I edited the newly created robots.txt to allow other bots access to the site with the following:

User-agent: *
Disallow:

Then I built Hugo locally and checked for the new robots.txt file in the root directory at /robots.txt. After confirming that worked as expected, I committed my changes and pushed to production. But then I got to thinking…

🔄 Automatically update robots.txt

The remote robots.txt file appears to be updated regularly as new crawlers as added. Instead of having to remember to check that list and manually add new entries to my local robots.txt, I decided to take things a step further and integrate the update into Hugo’s build process.

Create Hugo template file

The first step is to create a new template file in Hugo. This file will also live in /layouts/ and we can call it index.robots.txt. In that file, we can use Hugo’s resources.GetRemote to snag the list of crawlers from the ai.robots.txt GitHub repo and assign it to a variable. Then we can extract the content and use the safeHTML filter to ensure the content is treated as safe HTML. And finally we can output the fetched content in the file itself.

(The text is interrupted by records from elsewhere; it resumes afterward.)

-- pv_equiv track=rewrite | github.com/jittat/admportal | majors/header_utils.py | table_header
-- ===== SOURCE A (Python) =====
-- def extract_line(line):
--     """
--     >>> extract_line("* hello world")
--     ('hello world', 1)
--     >>> extract_line("** this  is a ** test!!")
--     ('this  is a ** test!!', 2)
--     """
--     depth = 0
--     l = len(line)
--     while (depth < l) and (line[depth] == '*'):
--         depth += 1
--     return (line[depth+1:], depth)
--
-- def parse_header(header):
--     """
--     >>> parse_header("* a\\n* b\\n* c")
--     [['a', []], ['b', []], ['c', []]]
--     >>> parse_header("* a\\n** b\\n* c")
--     [['a', [['b', []]]], ['c', []]]
--     >>> parse_header("* a\\n** b\\n** c\\n*** d\\n* e")
--     [['a', [['b', []], ['c', [['d', []]]]]], ['e', []]]
--     """
--     nodes = []
--     current_nodes = []
--     for line in header.split("\n"):
--         title,depth = extract_line(line.strip())
--         if depth == 0:
--             continue
--         this_node = [title,[]]
--         if depth == 1:
--             nodes.append(this_node)
--             current_nodes = [this_node]
--         else:
--             current_nodes[depth-2][1].append(this_node)
--             current_nodes = current_nodes[:depth-1]
--             current_nodes.append(this_node)
--
--     return nodes
--
-- def table_header(header, prefix_columns=None, postfix_columns=None):
--     nodes = parse_header(header)
--     rows = {}
--
--     def traverse(node, depth):
--         title = node[0]
--         children = node[1]
--
--         if len(children) == 0:
--             leaf_count = 1
--             is_leaf = True
--         else:
--             leaf_count = 0
--             for child in children:
--                 leaf_count += traverse(child, depth+1)
--             is_leaf = False
--
--         if depth not in rows:
--             rows[depth] = []
--
--         rows[depth].append((title, leaf_count, is_leaf))
--         return leaf_count
--
--
--     for n in nodes:
--         traverse(n,0)
--     output = []
--     row_count = len(rows)
--     for r in range(row_count):
--         output.append('<tr>')
--         if (r == 0) and (prefix_columns):
--             for c in prefix_columns:
--                 output.append('<th rowspan="' + str(row_count) + '">' +
--                               c + '</th>')
--
--         for title, span, is_leaf in rows[r]:
--             if is_leaf:
--                 rowspan = row_count - r
--                 output.append('<th rowspan="' + str(rowspan) + '">' + title + '</th>')
--             else:
--                 output.append('<th colspan="' + str(span) + '">' + title + '</th>')
--
--         if (r == 0) and (postfix_columns):
--             for c in postfix_columns:
--                 output.append('<th rowspan="' + str(row_count) + '">' +
--                               c + '</th>')
--
--         output.append('</tr>')
--     return "\n".join(output)
-- ===== SOURCE B (Python) =====
-- def table_header(header, prefix_columns=None, postfix_columns=None):
--     # Flat re-implementation: no tree is built.  Each outline line becomes a
--     # (title, star-depth) item; a node's children are exactly the following
--     # items while their depth stays larger, so leaf-ness and leaf counts are
--     # read off the flat list with a local forward scan.
--     items = []
--     for line in header.split("\n"):
--         s = line.strip()
--         d = 0
--         while d < len(s) and s[d] == '*':
--             d += 1
--         if d > 0:
--             items.append((s[d + 1:], d))
--     if not items:
--         return ""
--     row_count = 0
--     for _, d in items:
--         if d > row_count:
--             row_count = d
--     rows = [[] for _ in range(row_count)]
--     for i, (title, d) in enumerate(items):
--         inside = []
--         for it in items[i + 1:]:
--             if it[1] <= d:
--                 break
--             inside.append(it)
--         if not inside:
--             rows[d - 1].append((title, 1, True))
--         else:
--             leaves = 0
--             for k, it in enumerate(inside):
--                 if k + 1 == len(inside) or inside[k + 1][1] <= it[1]:
--                     leaves += 1
--             rows[d - 1].append((title, leaves, False))
--     lines = []
--     for r in range(row_count):
--         cells = []
--         if r == 0 and prefix_columns:
--             cells += ['<th rowspan="%d">%s</th>' % (row_count, c) for c in prefix_columns]
--         for title, span, leaf in rows[r]:
--             if leaf:
--                 cells.append('<th rowspan="%d">%s</th>' % (row_count - r, title))
--             else:
--                 cells.append('<th colspan="%d">%s</th>' % (span, title))
--         if r == 0 and postfix_columns:
--             cells += ['<th rowspan="%d">%s</th>' % (row_count, c) for c in postfix_columns]
--         lines.append("\n".join(["<tr>"] + cells + ["</tr>"]))
--     return "\n".join(lines)
-- ===== Notes on version B (the rewrite author's own statement) =====
-- stated objective: alternative
-- what changed: A builds a nested mutable tree via a rightmost-spine of aliased lists and fills the row buckets by a post-order recursive traversal with a dict; B never builds a tree: it works on the flat (title, star-depth) line list, deciding leaf-ness and counting leaf descendants of each item by a local forward scan of its depth-span, filling positional row buckets in one pass.
import Mathlib
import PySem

I included a couple other things such as a sitemap and allow rules for other bots to crawl the site. Putting it all together, my index.robots.txt looks something like this:

{{- $remoteRobots := resources.GetRemote "https://raw.githubusercontent.com/ai-robots-txt/ai.robots.txt/main/robots.txt" -}}
{{- $robotsContent := $remoteRobots.Content | safeHTML -}}

Sitemap: {{ .Site.BaseURL }}sitemap.xml

User-agent: *
Disallow:

# Block AI Crawlers
# Ref: https://github.com/ai-robots-txt/ai.robots.txt/

{{ $robotsContent }}

Modify Hugo config

With the new template file created, we just need to adjust Hugo’s configuration file to handle the rest. I’m using config.toml, so I opened it up and added the following:

[outputs]
home = [
  "HTML",
  "ROBOTS"
] # Specify two types of files to be output

[outputFormats]

[outputFormats.ROBOTS] # Handle the output of ROBOTS
mediaType = "text/plain" # Set MIME type to plaintext
baseName = "robots" # Set the base filename
isPlainText = true # Ensure Hugo treats as plaintext
notAlternative = true # Output is not an alternative main content

Take it for a test drive

We can spin up a local development to see how it works with hugo server² and take a look at /robots.txt. Sure enough, I see the following:

Sitemap: /sitemap.xml

User-agent: *
Disallow:

# Block AI Crawlers
# Ref: https://github.com/ai-robots-txt/ai.robots.txt/

User-agent: Amazonbot
User-agent: anthropic-ai
User-agent: Applebot-Extended
User-agent: Bytespider
User-agent: CCBot
User-agent: ChatGPT-User
User-agent: ClaudeBot
User-agent: Claude-Web
User-agent: cohere-ai
User-agent: Diffbot
User-agent: FacebookBot
User-agent: FriendlyCrawler
User-agent: Google-Extended
User-agent: GoogleOther
User-agent: GoogleOther-Image
User-agent: GoogleOther-Video
User-agent: GPTBot
User-agent: ImagesiftBot
User-agent: img2dataset
User-agent: omgili
User-agent: omgilibot
User-agent: PerplexityBot
User-agent: YouBot
Disallow: /

From here, we can push changes to production. Now each time Hugo builds and deploys, robots.txt will be updated with the latest version of the ai.robots.txt file.

📚 Further reading

I don’t trust that AI crawlers will respect robots.txt but it’s worth a shot. If you wanted to take this further, you could block crawlers at the server level. Here are some links I’ve found that may be helpful in pursuing that route:

As a next step, I may look into setting up the Dark Visitors Analytics Agent to see what sort of impact this does (or doesn’t) have on crawlers.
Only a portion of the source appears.